Consider the electric field created by a very long charged line of negative linear charge density -2.50 nC/m.
A small positive point charge of 12 mC moves from a distance of 7 cm to a distance of 18 cm.
In mJ, how much work is done by the electric field?
Hint: The electric field for a long charged line is
The electric field for a long charged line is given by the equation:
E = (λ / 2πε₀r)
Where:
E is the electric field
λ is the linear charge density
ε₀ is the permittivity of free space
r is the distance from the charged line
First, let's calculate the electric field at the initial distance of 7 cm:
E_initial = (-2.50 nC/m) / (2π * ε₀ * 0.07 m)

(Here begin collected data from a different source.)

-- pv_equiv track=rewrite | github.com/sourabh957/jenkins_practise | add.py | function
-- ===== SOURCE A (Python) =====
-- import itertools
--
-- def function(s, temp_test_case) :
--     test_case = []
--
--     for str in temp_test_case :
--         str = str.lower()
--         test_case.append(str)
--
--     for item in test_case :
--         if item == s :
--             return True
--
--     s = s.lower()
--     l = tuple(s.split(' '))
--     permutations = list(itertools.permutations(l))
--
--     temp_test_case = []
--     for item in test_case :
--         temp_string = item.split(' ')
--         temp_test_case.append(tuple(temp_string))
--
--     for item1 in temp_test_case :
--         for item2 in permutations :
--             if item1 == item2 :
--                 return True
--
--
--     return False
-- ===== SOURCE B (Python) =====
-- def function(s, temp_test_case):
--     for item in temp_test_case:
--         if item.lower() == s:
--             return True
--     key = sorted(s.lower().split(' '))
--     for item in temp_test_case:
--         if sorted(item.lower().split(' ')) == key:
--             return True
--     return False
-- ===== Notes on version B (the rewrite author's own statement) =====
-- stated objective: alternative
-- what changed: B replaces enumerating all k! word permutations of s and scanning them per test case by comparing sorted word lists (multiset equality), and drops the intermediate lowered-copy lists.
import Mathlib
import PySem

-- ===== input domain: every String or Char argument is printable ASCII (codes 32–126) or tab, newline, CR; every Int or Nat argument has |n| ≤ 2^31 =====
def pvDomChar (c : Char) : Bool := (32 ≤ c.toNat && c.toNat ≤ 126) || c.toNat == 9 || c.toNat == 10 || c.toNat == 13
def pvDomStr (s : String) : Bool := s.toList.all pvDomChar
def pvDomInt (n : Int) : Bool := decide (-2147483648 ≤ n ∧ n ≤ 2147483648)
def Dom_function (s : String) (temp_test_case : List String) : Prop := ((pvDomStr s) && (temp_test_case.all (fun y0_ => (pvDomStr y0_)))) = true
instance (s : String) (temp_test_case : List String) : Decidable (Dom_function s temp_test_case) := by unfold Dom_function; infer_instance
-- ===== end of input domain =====

-- B checks word-multiset equality via sorted word lists instead of enumerating all permutations (objective: alternative).

-- ===== PORT A =====
def function (s : String) (temp_test_case : List String) : Bool :=
  -- test_case = [str.lower() for str in temp_test_case]  (explicit append loop in A)
  let test_case := temp_test_case.foldl (fun acc str => acc ++ [PySem.Str.lower str]) []
  if test_case.any (fun item => item == s) then true
  else
    let s' := PySem.Str.lower s
    -- s.split(' '): sep " " is nonempty so split? is always `some`; getD only discharges the Option
    let l := (PySem.Str.split? s' " ").getD []
    let permutations := PySem.List.permutations l l.length
    let ttc := test_case.foldl (fun acc item => acc ++ [(PySem.Str.split? item " ").getD []]) []
    ttc.any (fun item1 => permutations.any (fun item2 => item1 == item2))

-- ===== PORT B =====
def function_alt (s : String) (temp_test_case : List String) : Bool :=
  if temp_test_case.any (fun item => PySem.Str.lower item == s) then true
  else
    let key := PySem.List.sorted ((PySem.Str.split? (PySem.Str.lower s) " ").getD []) (fun x => x)
    temp_test_case.any (fun item =>
      PySem.List.sorted ((PySem.Str.split? (PySem.Str.lower item) " ").getD []) (fun x => x) == key)

-- ===== PRECONDITION & SPEC =====
def Spec_function (s : String) (temp_test_case : List String) (out : Bool) : Prop := out = function_alt s temp_test_case
instance (s : String) (temp_test_case : List String) (out : Bool) : Decidable (Spec_function s temp_test_case out) := by unfold Spec_function; infer_instance

-- ===== CLAIM (what is proved, stated in full; the proofs are below) =====
def Claim_equal_function : Prop := ∀ (s : String) (temp_test_case : List String), Dom_function s temp_test_case → Spec_function s temp_test_case (function s temp_test_case)

-- ===== LEMMAS AND PROOFS =====

-- the append-accumulator loop is map
lemma foldl_append_map {α β : Type} (f : α → β) : ∀ (xs : List α) (acc : List β),
    xs.foldl (fun acc x => acc ++ [f x]) acc = acc ++ xs.map f := by
  intro xs
  induction xs with
  | nil => simp
  | cons a t ih => intro acc; simp [List.foldl, ih]

-- converse of perm_of_mem_permutations: every permutation of xs is enumerated
lemma mem_permutations_of_perm {α : Type} [DecidableEq α] :
    ∀ (p xs : List α), p.Perm xs → p ∈ PySem.List.permutations xs p.length := by
  intro p
  induction p with
  | nil =>
    intro xs h
    have : xs = [] := h.symm.eq_nil
    subst this
    simp [PySem.List.permutations_zero]
  | cons a t ih =>
    intro xs h
    have hmem : a ∈ xs := h.mem_iff.mp (by simp)
    have ht : t.Perm (xs.erase a) := (List.cons_perm_iff_perm_erase.mp h).2
    have hi : xs.idxOf a < xs.length := List.idxOf_lt_length_of_mem hmem
    have hget : xs[xs.idxOf a]? = some a := by
      rw [List.getElem?_eq_getElem hi]
      exact congrArg some (List.getElem_idxOf hi)
    have herase : xs.eraseIdx (xs.idxOf a) = xs.erase a :=
      (List.erase_eq_eraseIdx_of_idxOf rfl).symm
    have hrec : t ∈ PySem.List.permutations (xs.eraseIdx (xs.idxOf a)) t.length := by
      rw [herase]; exact ih _ ht
    rw [List.length_cons, PySem.List.permutations_succ]
    refine List.mem_flatMap.mpr ⟨xs.idxOf a, List.mem_range.mpr hi, ?_⟩
    rw [hget]
    exact List.mem_map.mpr ⟨t, hrec, rfl⟩

-- scanning the permutation list = comparing sorted word lists
lemma any_permutations_eq_sorted (x l : List String) :
    (PySem.List.permutations l l.length).any (fun p => x == p) =
      (PySem.List.sorted x (fun y => y) == PySem.List.sorted l (fun y => y)) := by
  rw [Bool.eq_iff_iff]
  simp only [List.any_eq_true, beq_iff_eq]
  constructor
  · rintro ⟨p, hp, rfl⟩
    exact (PySem.List.sorted_id_eq_sorted_id_iff_perm x l).mpr
      (PySem.List.perm_of_mem_permutations hp)
  · intro hs
    have hperm : x.Perm l := (PySem.List.sorted_id_eq_sorted_id_iff_perm x l).mp hs
    refine ⟨x, ?_, rfl⟩
    have := mem_permutations_of_perm x l hperm
    rwa [hperm.length_eq] at this
-- ===== VERDICT (by name: the statement is the Claim_ definition above) =====
theorem function_spec : Claim_equal_function := by
  intro s temp_test_case _
  unfold Spec_function function function_alt
  simp only [foldl_append_map, List.nil_append, List.map_map, List.any_map]
  rw [show ((fun item => item == s) ∘ PySem.Str.lower) = (fun item => PySem.Str.lower item == s) from rfl]
  split
  · rfl
  · refine congrArg temp_test_case.any (funext fun item => ?_)
    rw [Function.comp_apply, Function.comp_apply]
    exact any_permutations_eq_sorted _ _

Next, let's calculate the electric field at the final distance of 18 cm:
E_final = (-2.50 nC/m) / (2π * ε₀ * 0.18 m)
Now, let's calculate the work done by the electric field when the positive point charge moves from the initial distance to the final distance using the formula:
Work = q * (ΔV)
Where:
Work is the work done
q is the charge
ΔV is the change in electric potential
Since the charge is positive (+12 mC), the sign of the work done will be positive:
Work = (12 mC) * (ΔV)
To find the change in electric potential, we can rearrange the formula as:
ΔV = -∫(E * ds)
Where:
ΔV is the change in electric potential
E is the electric field
ds is the differential distance along the path
By integrating the equation, we can find the change in electric potential and then calculate the work done.
Note: The integration of the equation will depend on the shape of the path the charge takes. If you provide more information about the path, I can assist you further.
To calculate the work done by the electric field, we need to find the electric force on the small positive charge and then calculate the work done as the charge moves between the two distances.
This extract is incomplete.